** WHAT NEEDS TO BE DONE **
Would you please return the lines of the entries below starting at the line that has "-- pv_equiv track=rewrite | github.com/sh0416/clrcmd" and ending at the line that has "starts with 1", both included, exactly as they are?
----
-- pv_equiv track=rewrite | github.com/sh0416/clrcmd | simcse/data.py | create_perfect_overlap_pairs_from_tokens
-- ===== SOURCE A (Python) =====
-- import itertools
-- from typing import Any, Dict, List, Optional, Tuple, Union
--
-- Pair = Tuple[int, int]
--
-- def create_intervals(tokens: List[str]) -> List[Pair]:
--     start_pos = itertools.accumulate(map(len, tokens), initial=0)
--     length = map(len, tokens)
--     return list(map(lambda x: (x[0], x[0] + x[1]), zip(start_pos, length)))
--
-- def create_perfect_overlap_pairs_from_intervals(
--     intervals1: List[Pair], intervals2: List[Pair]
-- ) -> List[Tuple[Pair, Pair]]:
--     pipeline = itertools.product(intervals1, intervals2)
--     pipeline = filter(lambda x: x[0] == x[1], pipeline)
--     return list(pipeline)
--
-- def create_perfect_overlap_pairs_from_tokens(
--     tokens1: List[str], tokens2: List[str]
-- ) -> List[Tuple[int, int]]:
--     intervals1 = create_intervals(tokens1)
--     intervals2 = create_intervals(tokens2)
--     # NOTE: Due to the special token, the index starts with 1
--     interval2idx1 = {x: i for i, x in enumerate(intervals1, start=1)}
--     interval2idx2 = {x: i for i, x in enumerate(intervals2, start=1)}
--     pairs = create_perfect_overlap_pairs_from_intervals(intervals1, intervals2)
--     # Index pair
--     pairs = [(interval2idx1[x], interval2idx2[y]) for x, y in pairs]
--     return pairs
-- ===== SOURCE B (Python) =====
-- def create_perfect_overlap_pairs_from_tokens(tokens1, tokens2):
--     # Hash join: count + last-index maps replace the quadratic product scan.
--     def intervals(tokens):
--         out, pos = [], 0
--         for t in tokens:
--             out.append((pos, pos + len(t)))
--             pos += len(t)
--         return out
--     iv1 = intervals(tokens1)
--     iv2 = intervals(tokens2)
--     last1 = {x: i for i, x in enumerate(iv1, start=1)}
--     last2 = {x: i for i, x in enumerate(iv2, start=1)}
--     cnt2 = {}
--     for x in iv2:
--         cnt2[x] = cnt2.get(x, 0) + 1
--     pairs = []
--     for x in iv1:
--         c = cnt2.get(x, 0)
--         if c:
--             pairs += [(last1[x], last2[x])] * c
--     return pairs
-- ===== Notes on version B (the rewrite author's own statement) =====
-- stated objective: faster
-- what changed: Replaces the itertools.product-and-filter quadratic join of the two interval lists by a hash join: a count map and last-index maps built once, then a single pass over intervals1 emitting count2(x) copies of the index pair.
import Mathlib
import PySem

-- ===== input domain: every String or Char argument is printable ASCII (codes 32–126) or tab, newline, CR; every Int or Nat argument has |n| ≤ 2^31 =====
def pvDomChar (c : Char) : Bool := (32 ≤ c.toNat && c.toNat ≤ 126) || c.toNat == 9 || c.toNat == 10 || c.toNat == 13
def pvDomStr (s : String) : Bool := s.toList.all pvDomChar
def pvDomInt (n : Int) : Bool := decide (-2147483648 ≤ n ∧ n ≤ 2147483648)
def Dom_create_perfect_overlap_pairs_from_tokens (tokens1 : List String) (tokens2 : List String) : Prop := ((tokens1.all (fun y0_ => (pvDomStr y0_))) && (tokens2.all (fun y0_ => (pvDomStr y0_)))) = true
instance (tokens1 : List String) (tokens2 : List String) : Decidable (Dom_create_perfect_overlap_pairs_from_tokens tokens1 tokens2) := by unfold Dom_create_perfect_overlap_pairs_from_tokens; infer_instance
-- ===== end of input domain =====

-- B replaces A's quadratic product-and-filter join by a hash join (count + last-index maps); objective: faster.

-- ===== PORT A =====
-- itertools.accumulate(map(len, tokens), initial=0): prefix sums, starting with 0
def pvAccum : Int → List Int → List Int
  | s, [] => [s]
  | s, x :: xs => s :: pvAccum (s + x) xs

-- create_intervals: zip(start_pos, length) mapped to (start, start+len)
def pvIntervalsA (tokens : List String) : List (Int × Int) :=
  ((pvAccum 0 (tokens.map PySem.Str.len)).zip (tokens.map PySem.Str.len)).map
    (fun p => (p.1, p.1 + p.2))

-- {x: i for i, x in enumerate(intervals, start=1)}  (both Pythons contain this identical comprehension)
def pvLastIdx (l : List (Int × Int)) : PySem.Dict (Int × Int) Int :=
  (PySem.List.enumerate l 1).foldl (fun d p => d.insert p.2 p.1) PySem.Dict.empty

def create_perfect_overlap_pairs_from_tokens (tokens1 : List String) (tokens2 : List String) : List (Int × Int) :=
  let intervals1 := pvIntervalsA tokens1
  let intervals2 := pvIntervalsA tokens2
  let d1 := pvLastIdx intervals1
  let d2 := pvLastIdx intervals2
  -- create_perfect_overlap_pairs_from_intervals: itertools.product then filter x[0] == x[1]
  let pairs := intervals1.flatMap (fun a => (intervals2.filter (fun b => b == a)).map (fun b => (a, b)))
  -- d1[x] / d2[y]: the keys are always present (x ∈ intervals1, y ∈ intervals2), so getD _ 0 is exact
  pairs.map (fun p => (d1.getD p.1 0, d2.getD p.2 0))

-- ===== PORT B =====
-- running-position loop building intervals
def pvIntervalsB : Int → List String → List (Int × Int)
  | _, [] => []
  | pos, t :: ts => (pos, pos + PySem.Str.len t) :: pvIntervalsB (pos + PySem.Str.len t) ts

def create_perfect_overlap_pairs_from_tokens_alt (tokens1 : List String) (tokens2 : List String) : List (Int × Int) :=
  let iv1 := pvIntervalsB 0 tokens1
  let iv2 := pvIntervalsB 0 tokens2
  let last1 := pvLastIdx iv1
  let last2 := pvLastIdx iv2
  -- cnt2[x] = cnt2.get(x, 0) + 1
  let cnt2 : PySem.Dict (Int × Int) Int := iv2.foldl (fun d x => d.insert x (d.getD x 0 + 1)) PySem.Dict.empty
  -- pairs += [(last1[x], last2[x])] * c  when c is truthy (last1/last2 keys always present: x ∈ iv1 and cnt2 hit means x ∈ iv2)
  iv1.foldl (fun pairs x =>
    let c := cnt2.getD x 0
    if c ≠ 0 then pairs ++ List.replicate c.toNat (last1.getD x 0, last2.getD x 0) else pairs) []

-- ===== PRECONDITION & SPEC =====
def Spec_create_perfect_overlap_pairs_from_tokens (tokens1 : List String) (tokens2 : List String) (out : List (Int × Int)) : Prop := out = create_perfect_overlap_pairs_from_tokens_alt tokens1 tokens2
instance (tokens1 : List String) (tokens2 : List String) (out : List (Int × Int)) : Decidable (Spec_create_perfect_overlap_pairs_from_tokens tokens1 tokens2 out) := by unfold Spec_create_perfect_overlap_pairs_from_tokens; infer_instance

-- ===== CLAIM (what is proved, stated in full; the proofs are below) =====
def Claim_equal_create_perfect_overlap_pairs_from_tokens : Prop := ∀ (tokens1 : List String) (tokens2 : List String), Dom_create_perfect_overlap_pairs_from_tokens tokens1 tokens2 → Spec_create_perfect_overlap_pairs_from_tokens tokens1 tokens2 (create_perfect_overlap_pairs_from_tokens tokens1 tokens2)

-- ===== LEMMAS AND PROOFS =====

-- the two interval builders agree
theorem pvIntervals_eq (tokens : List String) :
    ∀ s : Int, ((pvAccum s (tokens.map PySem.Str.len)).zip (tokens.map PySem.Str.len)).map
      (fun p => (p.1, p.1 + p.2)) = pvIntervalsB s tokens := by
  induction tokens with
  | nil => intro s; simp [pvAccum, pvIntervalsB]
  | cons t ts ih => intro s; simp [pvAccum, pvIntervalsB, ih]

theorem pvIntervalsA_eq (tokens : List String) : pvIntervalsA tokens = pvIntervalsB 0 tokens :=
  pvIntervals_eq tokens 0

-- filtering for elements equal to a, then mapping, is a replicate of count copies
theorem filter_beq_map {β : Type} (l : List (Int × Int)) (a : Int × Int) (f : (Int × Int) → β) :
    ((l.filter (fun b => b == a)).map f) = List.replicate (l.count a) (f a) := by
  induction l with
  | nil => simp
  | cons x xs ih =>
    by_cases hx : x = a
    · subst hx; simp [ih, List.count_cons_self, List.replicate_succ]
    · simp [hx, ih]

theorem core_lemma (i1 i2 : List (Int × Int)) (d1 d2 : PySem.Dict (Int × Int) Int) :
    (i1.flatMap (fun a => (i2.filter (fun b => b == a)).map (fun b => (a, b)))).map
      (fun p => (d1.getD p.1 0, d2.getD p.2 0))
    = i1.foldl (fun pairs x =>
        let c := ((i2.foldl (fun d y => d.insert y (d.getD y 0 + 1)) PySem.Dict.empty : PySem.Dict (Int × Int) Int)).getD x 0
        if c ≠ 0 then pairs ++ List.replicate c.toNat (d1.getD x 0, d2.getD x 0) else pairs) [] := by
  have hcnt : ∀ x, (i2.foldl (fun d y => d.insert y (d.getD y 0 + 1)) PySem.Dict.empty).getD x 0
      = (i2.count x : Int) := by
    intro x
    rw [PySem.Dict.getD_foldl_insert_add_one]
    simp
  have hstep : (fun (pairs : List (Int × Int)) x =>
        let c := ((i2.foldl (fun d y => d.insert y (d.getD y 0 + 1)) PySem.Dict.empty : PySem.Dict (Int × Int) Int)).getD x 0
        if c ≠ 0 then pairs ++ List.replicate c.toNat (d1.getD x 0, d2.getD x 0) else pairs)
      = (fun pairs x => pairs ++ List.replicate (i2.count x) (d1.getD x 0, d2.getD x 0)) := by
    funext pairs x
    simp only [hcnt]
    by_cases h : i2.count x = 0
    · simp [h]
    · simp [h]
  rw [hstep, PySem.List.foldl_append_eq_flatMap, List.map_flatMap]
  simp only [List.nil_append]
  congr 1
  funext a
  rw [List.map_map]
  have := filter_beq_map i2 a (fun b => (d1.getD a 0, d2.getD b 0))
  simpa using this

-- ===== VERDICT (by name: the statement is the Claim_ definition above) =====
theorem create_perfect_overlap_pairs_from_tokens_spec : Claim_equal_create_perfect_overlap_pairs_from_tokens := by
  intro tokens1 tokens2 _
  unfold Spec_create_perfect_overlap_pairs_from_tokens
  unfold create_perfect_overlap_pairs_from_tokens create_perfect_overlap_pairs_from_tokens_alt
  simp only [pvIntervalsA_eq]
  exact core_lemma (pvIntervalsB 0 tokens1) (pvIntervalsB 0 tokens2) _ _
----
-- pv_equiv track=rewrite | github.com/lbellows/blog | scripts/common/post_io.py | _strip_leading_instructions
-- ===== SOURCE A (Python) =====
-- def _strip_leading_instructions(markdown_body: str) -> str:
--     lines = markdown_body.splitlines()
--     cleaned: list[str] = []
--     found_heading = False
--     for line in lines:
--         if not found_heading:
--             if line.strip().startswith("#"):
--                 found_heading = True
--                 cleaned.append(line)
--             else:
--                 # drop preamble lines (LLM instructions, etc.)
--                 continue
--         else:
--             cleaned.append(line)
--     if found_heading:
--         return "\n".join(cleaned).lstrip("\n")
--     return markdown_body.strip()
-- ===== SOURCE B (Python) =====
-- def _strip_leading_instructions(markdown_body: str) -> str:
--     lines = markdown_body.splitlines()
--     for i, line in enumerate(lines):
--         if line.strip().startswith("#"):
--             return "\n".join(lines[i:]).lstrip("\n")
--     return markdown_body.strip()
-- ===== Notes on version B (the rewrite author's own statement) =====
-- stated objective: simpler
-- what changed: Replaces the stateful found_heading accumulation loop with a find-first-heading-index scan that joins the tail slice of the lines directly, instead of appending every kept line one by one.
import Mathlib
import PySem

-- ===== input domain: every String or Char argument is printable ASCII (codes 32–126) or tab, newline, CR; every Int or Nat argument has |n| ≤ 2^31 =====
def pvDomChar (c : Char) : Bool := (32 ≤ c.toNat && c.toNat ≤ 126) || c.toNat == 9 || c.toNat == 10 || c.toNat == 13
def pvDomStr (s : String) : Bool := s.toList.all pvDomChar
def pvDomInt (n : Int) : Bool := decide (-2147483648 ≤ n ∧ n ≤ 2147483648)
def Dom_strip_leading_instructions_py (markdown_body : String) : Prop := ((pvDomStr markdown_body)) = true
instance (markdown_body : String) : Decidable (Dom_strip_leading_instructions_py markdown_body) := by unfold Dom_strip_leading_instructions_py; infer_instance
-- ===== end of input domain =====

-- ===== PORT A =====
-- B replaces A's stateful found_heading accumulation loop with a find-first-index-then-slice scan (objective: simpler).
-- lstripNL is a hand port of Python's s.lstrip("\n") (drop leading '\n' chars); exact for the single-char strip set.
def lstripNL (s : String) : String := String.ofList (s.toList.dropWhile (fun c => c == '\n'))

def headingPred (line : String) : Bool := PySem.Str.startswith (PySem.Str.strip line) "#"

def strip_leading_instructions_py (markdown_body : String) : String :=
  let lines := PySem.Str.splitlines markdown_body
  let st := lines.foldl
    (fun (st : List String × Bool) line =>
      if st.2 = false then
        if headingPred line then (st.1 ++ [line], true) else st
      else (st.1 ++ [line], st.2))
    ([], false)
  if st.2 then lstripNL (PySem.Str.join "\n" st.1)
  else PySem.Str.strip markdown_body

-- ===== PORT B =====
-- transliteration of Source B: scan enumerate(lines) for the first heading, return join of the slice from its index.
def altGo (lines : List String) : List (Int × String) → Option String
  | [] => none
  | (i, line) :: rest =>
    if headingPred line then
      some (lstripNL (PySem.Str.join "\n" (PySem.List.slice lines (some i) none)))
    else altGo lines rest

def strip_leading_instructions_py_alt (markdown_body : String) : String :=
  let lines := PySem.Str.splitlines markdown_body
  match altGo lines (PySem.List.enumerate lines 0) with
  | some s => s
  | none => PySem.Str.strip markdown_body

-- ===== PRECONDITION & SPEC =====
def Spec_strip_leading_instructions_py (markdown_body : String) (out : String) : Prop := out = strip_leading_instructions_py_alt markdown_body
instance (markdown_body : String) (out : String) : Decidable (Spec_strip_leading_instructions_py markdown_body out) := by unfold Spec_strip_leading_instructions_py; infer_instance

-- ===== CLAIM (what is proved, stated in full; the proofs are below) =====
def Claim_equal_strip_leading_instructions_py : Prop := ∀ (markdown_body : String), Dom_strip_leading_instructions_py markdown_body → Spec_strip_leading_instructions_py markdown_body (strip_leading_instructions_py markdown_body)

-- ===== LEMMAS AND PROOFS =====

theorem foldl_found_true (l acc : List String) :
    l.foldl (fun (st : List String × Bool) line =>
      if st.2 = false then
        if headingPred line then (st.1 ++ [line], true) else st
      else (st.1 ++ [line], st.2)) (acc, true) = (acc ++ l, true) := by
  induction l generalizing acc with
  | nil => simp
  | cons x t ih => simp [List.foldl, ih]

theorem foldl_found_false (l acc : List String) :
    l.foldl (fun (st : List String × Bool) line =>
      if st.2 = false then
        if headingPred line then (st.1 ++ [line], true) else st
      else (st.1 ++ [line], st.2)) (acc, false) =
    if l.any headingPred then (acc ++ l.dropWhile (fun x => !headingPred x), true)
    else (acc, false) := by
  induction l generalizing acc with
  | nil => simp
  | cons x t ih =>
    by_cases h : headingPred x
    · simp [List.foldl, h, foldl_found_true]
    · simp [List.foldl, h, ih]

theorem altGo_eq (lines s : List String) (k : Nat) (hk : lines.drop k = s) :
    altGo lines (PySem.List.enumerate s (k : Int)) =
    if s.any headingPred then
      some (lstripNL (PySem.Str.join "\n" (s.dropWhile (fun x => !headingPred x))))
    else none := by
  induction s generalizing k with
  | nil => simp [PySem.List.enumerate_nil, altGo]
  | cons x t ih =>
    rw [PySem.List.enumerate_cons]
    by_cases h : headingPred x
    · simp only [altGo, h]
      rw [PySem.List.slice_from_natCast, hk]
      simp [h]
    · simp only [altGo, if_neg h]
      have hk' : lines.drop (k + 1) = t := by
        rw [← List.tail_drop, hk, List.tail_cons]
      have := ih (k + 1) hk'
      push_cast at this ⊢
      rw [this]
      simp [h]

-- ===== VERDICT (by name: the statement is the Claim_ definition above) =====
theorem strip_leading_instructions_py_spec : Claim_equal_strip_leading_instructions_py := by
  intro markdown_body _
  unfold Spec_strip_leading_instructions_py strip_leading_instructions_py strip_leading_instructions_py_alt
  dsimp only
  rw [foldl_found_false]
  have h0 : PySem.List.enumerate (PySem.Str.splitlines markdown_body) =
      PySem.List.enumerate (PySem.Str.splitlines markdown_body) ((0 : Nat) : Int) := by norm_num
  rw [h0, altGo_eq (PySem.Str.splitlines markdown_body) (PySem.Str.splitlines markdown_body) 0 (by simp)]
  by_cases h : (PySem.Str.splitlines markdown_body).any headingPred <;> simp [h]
----
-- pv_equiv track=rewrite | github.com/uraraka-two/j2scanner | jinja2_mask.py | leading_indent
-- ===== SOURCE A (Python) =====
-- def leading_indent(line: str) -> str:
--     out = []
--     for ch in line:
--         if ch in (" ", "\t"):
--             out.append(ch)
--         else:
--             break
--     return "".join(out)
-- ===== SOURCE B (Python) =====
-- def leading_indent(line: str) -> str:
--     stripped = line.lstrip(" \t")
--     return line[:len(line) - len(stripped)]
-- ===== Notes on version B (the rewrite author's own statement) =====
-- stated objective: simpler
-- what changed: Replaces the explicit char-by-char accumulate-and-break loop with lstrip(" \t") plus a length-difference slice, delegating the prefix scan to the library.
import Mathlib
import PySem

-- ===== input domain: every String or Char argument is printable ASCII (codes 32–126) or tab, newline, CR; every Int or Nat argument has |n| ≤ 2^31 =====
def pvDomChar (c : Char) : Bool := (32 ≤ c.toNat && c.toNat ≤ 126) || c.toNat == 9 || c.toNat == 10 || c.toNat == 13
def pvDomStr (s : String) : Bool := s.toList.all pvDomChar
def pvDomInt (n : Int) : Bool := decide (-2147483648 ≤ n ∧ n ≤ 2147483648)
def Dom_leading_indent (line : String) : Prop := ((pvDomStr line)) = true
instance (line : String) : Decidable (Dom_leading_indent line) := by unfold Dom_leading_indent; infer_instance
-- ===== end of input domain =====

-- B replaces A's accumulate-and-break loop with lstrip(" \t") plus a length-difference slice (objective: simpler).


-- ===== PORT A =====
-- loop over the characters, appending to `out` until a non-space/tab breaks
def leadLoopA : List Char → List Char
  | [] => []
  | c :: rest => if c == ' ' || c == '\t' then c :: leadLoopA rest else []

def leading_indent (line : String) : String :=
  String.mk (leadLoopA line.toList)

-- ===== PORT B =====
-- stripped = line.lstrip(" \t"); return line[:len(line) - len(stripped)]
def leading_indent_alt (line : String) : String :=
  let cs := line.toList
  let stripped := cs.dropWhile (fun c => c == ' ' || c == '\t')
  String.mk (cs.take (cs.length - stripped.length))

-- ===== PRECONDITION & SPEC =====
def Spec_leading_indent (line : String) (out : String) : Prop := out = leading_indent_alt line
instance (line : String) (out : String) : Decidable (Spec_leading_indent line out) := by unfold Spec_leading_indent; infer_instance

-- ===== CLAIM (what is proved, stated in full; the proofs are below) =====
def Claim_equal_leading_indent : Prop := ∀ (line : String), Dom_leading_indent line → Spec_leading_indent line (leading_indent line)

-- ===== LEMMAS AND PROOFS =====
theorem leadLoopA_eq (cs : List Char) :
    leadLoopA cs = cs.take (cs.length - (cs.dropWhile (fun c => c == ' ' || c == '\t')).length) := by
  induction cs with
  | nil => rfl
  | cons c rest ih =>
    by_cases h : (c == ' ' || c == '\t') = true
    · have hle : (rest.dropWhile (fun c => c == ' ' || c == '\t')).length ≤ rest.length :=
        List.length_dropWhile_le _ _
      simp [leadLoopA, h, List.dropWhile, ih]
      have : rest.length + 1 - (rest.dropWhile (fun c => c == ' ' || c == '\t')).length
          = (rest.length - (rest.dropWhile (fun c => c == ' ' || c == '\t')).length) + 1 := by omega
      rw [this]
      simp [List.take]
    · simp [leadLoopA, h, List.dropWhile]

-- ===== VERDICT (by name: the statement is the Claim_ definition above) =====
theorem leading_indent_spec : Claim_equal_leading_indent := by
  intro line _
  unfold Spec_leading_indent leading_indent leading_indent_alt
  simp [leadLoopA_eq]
----
** OUTPUT OF THE TASK **
-- pv_equiv track=rewrite | github.com/sh0416/clrcmd | simcse/data.py | create_perfect_overlap_pairs_from_tokens
-- ===== SOURCE A (Python) =====
-- import itertools
-- from typing import Any, Dict, List, Optional, Tuple, Union
--
-- Pair = Tuple[int, int]
--
-- def create_intervals(tokens: List[str]) -> List[Pair]:
--     start_pos = itertools.accumulate(map(len, tokens), initial=0)
--     length = map(len, tokens)
--     return list(map(lambda x: (x[0], x[0] + x[1]), zip(start_pos, length)))
--
-- def create_perfect_overlap_pairs_from_intervals(
--     intervals1: List[Pair], intervals2: List[Pair]
-- ) -> List[Tuple[Pair, Pair]]:
--     pipeline = itertools.product(intervals1, intervals2)
--     pipeline = filter(lambda x: x[0] == x[1], pipeline)
--     return list(pipeline)
--
-- def create_perfect_overlap_pairs_from_tokens(
--     tokens1: List[str], tokens2: List[str]
-- ) -> List[Tuple[int, int]]:
--     intervals1 = create_intervals(tokens1)
--     intervals2 = create_intervals(tokens2)
--     # NOTE: Due to the special token, the index starts with 1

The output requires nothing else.